**Input records:**
-- pv_equiv track=rewrite | github.com/janalex/leetcode | dailyqs/1700_student_lunch.py | countStudents1
-- ===== SOURCE A (Python) =====
-- from typing import List
--
-- def countStudents1(students: List[int], sandwiches: List[int]) -> int:
--     left = len(sandwiches) + 1
--     sandwiches.reverse()
--     while sandwiches and left > len(sandwiches):
--         left = len(sandwiches)
--         for i, s in enumerate(students):
--             if s > -1:
--                 if s == sandwiches[-1]:
--                     sandwiches.pop()
--                     students[i] = -1
--     return len(sandwiches)
-- ===== SOURCE B (Python) =====
-- from typing import List
--
-- def countStudents1(students: List[int], sandwiches: List[int]) -> int:
--     # Count each hungry student's preference once, then walk the sandwich
--     # stack front-to-back, decrementing; stop at the first unwanted sandwich.
--     counts = {}  # one counting pass, then one stack walk
--     for s in students:
--         if s > -1:
--             counts[s] = counts.get(s, 0) + 1
--     served = 0
--     for x in sandwiches:
--         if counts.get(x, 0) == 0:
--             break
--         counts[x] -= 1
--         served += 1
--     return len(sandwiches) - served
-- ===== Notes on version B (the rewrite author's own statement) =====
-- stated objective: alternative
-- what changed: A repeatedly rescans the whole student list (multi-pass simulation on a reversed stack, mutating both lists); B builds a preference counter once and walks the sandwich stack front-to-back decrementing counts, stopping at the first unwanted sandwich (worst-case O(n*m) vs O(n+m), though not measurably faster on random inputs; return value only: B does not mutate its arguments).
-- outside the precondition, e.g. on countStudents1([0, 0, 1], [0, 1]): A returns 0, B returns 0; on countStudents1([0, 0], [0]): A raises IndexError, B returns 0
import Mathlib
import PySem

**Problem description:**
Transcribe each line of the data exactly, skipping none.

**Reply to the exercise:**
-- pv_equiv track=rewrite | github.com/janalex/leetcode | dailyqs/1700_student_lunch.py | countStudents1
-- ===== SOURCE A (Python) =====
-- from typing import List
--
-- def countStudents1(students: List[int], sandwiches: List[int]) -> int:
--     left = len(sandwiches) + 1
--     sandwiches.reverse()
--     while sandwiches and left > len(sandwiches):
--         left = len(sandwiches)
--         for i, s in enumerate(students):
--             if s > -1:
--                 if s == sandwiches[-1]:
--                     sandwiches.pop()
--                     students[i] = -1
--     return len(sandwiches)
-- ===== SOURCE B (Python) =====
-- from typing import List
--
-- def countStudents1(students: List[int], sandwiches: List[int]) -> int:
--     # Count each hungry student's preference once, then walk the sandwich
--     # stack front-to-back, decrementing; stop at the first unwanted sandwich.
--     counts = {}  # one counting pass, then one stack walk
--     for s in students:
--         if s > -1:
--             counts[s] = counts.get(s, 0) + 1
--     served = 0
--     for x in sandwiches:
--         if counts.get(x, 0) == 0:
--             break
--         counts[x] -= 1
--         served += 1
--     return len(sandwiches) - served
-- ===== Notes on version B (the rewrite author's own statement) =====
-- stated objective: alternative
-- what changed: A repeatedly rescans the whole student list (multi-pass simulation on a reversed stack, mutating both lists); B builds a preference counter once and walks the sandwich stack front-to-back decrementing counts, stopping at the first unwanted sandwich (worst-case O(n*m) vs O(n+m), though not measurably faster on random inputs; return value only: B does not mutate its arguments).
-- outside the precondition, e.g. on countStudents1([0, 0, 1], [0, 1]): A returns 0, B returns 0; on countStudents1([0, 0], [0]): A raises IndexError, B returns 0
import Mathlib
import PySem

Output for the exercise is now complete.